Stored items
---

-- pv_equiv track=rewrite | github.com/amirhallaji/Artificial-Intelligence-Genetic | Population Rate/main.py | choose_survivals
-- ===== SOURCE A (Python) =====
-- def choose_survivals(population: list, error_values: list):
--     pop_with_error = []
--     for i in range(0, len(population)):
--         pop_with_error.append(error_values[i] + population[i])
--
--     pop_with_error.sort(key=lambda x: x[0])
--
--     for i in range(0, int(len(pop_with_error)/5)):
--         pop_with_error.pop()
--
--
--     return pop_with_error
-- ===== SOURCE B (Python) =====
-- import heapq
--
--
-- def choose_survivals(population: list, error_values: list):
--     # keep the len(population) - len(population)//5 individuals with smallest error:
--     # a bounded-size heap selection instead of a full sort followed by repeated pop()
--     combined = [e + p for e, p in zip(error_values, population)]
--     keep = len(population) - len(population) // 5
--     return heapq.nsmallest(keep, combined, key=lambda x: x[0])
-- ===== Notes on version B (the rewrite author's own statement) =====
-- stated objective: idiomatic
-- what changed: B builds the combined rows with zip, computes the survivor count k = n - n//5 directly, and selects the k smallest-error rows with heapq.nsmallest (a bounded size-k heap) instead of fully sorting and then popping off the worst n//5 one by one.
import Mathlib
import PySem

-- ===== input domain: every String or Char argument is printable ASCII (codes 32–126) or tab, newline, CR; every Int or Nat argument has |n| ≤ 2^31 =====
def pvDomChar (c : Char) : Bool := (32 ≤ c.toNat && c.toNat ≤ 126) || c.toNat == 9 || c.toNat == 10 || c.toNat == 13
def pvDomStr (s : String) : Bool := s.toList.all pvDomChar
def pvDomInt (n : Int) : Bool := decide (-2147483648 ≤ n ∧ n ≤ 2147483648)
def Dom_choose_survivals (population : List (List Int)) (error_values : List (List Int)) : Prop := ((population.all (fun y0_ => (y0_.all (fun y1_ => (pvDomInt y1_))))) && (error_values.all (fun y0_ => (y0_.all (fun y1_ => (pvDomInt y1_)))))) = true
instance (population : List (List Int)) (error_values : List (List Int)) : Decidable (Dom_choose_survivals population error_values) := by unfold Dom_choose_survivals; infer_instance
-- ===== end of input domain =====

-- B replaces A's full-sort-then-pop-the-worst loop by zip + heapq.nsmallest of the k = n - n//5 kept rows (idiomatic selection).

-- ===== PORT A =====
def choose_survivals (population : List (List Int)) (error_values : List (List Int)) : List (List Int) :=
  -- for i in range(0, len(population)): pop_with_error.append(error_values[i] + population[i])
  let pop_with_error : List (List Int) :=
    (PySem.List.pyRange 0 (population.length : Int) 1).foldl
      (fun acc i => acc ++ [PySem.List.pyGetD error_values i [] ++ PySem.List.pyGetD population i []]) []
  -- pop_with_error.sort(key=lambda x: x[0])  (x[0] raises on an empty row: excluded by Pre_)
  let sortedL := PySem.List.sorted pop_with_error (fun x => PySem.List.pyGetD x 0 0) false
  -- for i in range(0, int(len(pop_with_error)/5)): pop_with_error.pop()
  (PySem.List.pyRange 0 (PySem.Int.truncdiv (sortedL.length : Int) 5) 1).foldl
    (fun acc _ => match PySem.List.pop? acc with
      | some (_, rest) => rest
      | none => acc)   -- unreachable: pop count ≤ length
    sortedL

-- ===== PORT B =====
-- heapq.nsmallest(k, xs, key): documented as equivalent to sorted(xs, key=key)[:k]
def nsmallestBy (k : Nat) (xs : List (List Int)) (key : List Int → Int) : List (List Int) :=
  (PySem.List.sorted xs key false).take k

def choose_survivals_alt (population : List (List Int)) (error_values : List (List Int)) : List (List Int) :=
  let combined := (error_values.zip population).map (fun ep => ep.1 ++ ep.2)
  let keep := population.length - population.length / 5
  nsmallestBy keep combined (fun x => PySem.List.pyGetD x 0 0)

-- ===== PRECONDITION & SPEC =====
-- Pre_ excludes exactly the inputs where A raises an IndexError: error_values shorter than
-- population (error_values[i]), or some combined row empty (the sort key x[0]).
def Pre_choose_survivals (population : List (List Int)) (error_values : List (List Int)) : Prop :=
  population.length ≤ error_values.length ∧
  ∀ p ∈ error_values.zip population, p.1 ++ p.2 ≠ []
instance (population : List (List Int)) (error_values : List (List Int)) : Decidable (Pre_choose_survivals population error_values) := by unfold Pre_choose_survivals; infer_instance
def pvWitness_choose_survivals : List (List Int) × List (List Int) := ([[1], [2], [3]], [[9], [4], [7]])

def Spec_choose_survivals (population : List (List Int)) (error_values : List (List Int)) (out : List (List Int)) : Prop := out = choose_survivals_alt population error_values
instance (population : List (List Int)) (error_values : List (List Int)) (out : List (List Int)) : Decidable (Spec_choose_survivals population error_values out) := by unfold Spec_choose_survivals; infer_instance

-- ===== CLAIM (what is proved, stated in full; the proofs are below) =====
def Claim_equal_choose_survivals : Prop := ∀ (population : List (List Int)) (error_values : List (List Int)), Dom_choose_survivals population error_values → Pre_choose_survivals population error_values → Spec_choose_survivals population error_values (choose_survivals population error_values)

-- ===== LEMMAS AND PROOFS =====

-- A's append loop builds exactly B's zip-comprehension (lengths permitting).
theorem combined_eq (population error_values : List (List Int))
    (hlen : population.length ≤ error_values.length) :
    (PySem.List.pyRange 0 (population.length : Int) 1).foldl
      (fun acc i => acc ++ [PySem.List.pyGetD error_values i [] ++ PySem.List.pyGetD population i []]) []
      = (error_values.zip population).map (fun ep => ep.1 ++ ep.2) := by
  rw [PySem.List.pyRange_zero_natCast, PySem.List.foldl_append_singleton_eq_map, List.map_map]
  apply List.ext_getElem
  · simp [List.length_zip]; omega
  · intro i h1 h2
    have hi : i < population.length := by simpa using h1
    simp only [List.nil_append, List.getElem_map, List.getElem_range, Function.comp_apply,
      PySem.List.pyGetD_natCast, List.getElem_zip]
    rw [List.getD_eq_getElem _ _ (by omega), List.getD_eq_getElem _ _ hi]

-- popping the last element n times (n ≤ length) keeps the first length - n elements
theorem popLoop_eq_take (n : Nat) (ys : List (List Int)) (h : n ≤ ys.length) :
    (PySem.List.pyRange 0 (n : Int) 1).foldl
      (fun acc _ => match PySem.List.pop? acc with
        | some (_, rest) => rest
        | none => acc) ys = ys.take (ys.length - n) := by
  induction n with
  | zero => simp
  | succ m ih =>
    have hm : m ≤ ys.length := by omega
    have hcast : ((m + 1 : Nat) : Int) = (m : Int) + 1 := by push_cast; ring
    rw [hcast, PySem.List.pyRange_one_succ_right (by positivity), List.foldl_append, ih hm]
    have hlen2 : (ys.take (ys.length - m)).length = ys.length - m :=
      List.length_take_of_le (by omega)
    have hne : ys.take (ys.length - m) ≠ [] := by
      intro h0; rw [h0] at hlen2; simp at hlen2; omega
    simp only [List.foldl_cons, List.foldl_nil]
    conv_lhs => rw [← List.dropLast_append_getLast hne]
    simp only [PySem.List.pop?_last]
    by_cases hcase : ys.length - m < ys.length
    · rw [List.dropLast_take hcase]; congr 1
    · have hys : ys.take (ys.length - m) = ys := by
        rw [show ys.length - m = ys.length by omega, List.take_length]
      rw [hys, List.dropLast_eq_take]; congr 1; omega

-- ===== VERDICT =====
theorem choose_survivals_spec : Claim_equal_choose_survivals := by
  unfold Claim_equal_choose_survivals
  intro population error_values _ hpre
  obtain ⟨hlen, _⟩ := hpre
  unfold Spec_choose_survivals choose_survivals choose_survivals_alt nsmallestBy
  simp only [combined_eq population error_values hlen]
  set combined := (error_values.zip population).map (fun ep => ep.1 ++ ep.2) with hc
  have hclen : combined.length = population.length := by
    simp [hc, List.length_zip]; omega
  have hslen : (PySem.List.sorted combined (fun x => PySem.List.pyGetD x 0 0) false).length
      = population.length := by rw [PySem.List.length_sorted, hclen]
  have htd : PySem.Int.truncdiv ((PySem.List.sorted combined (fun x => PySem.List.pyGetD x 0 0) false).length : Int) 5
      = ((population.length / 5 : Nat) : Int) := by
    rw [hslen]; simp [PySem.Int.truncdiv]
  rw [htd, popLoop_eq_take _ _ (by rw [hslen]; exact Nat.div_le_self _ _), hslen]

---

Problem to work on: Show me every line in the data above that includes "instead".

Result of the task:
--     # a bounded-size heap selection instead of a full sort followed by repeated pop()
-- what changed: B builds the combined rows with zip, computes the survivor count k = n - n//5 directly, and selects the k smallest-error rows with heapq.nsmallest (a bounded size-k heap) instead of fully sorting and then popping off the worst n//5 one by one.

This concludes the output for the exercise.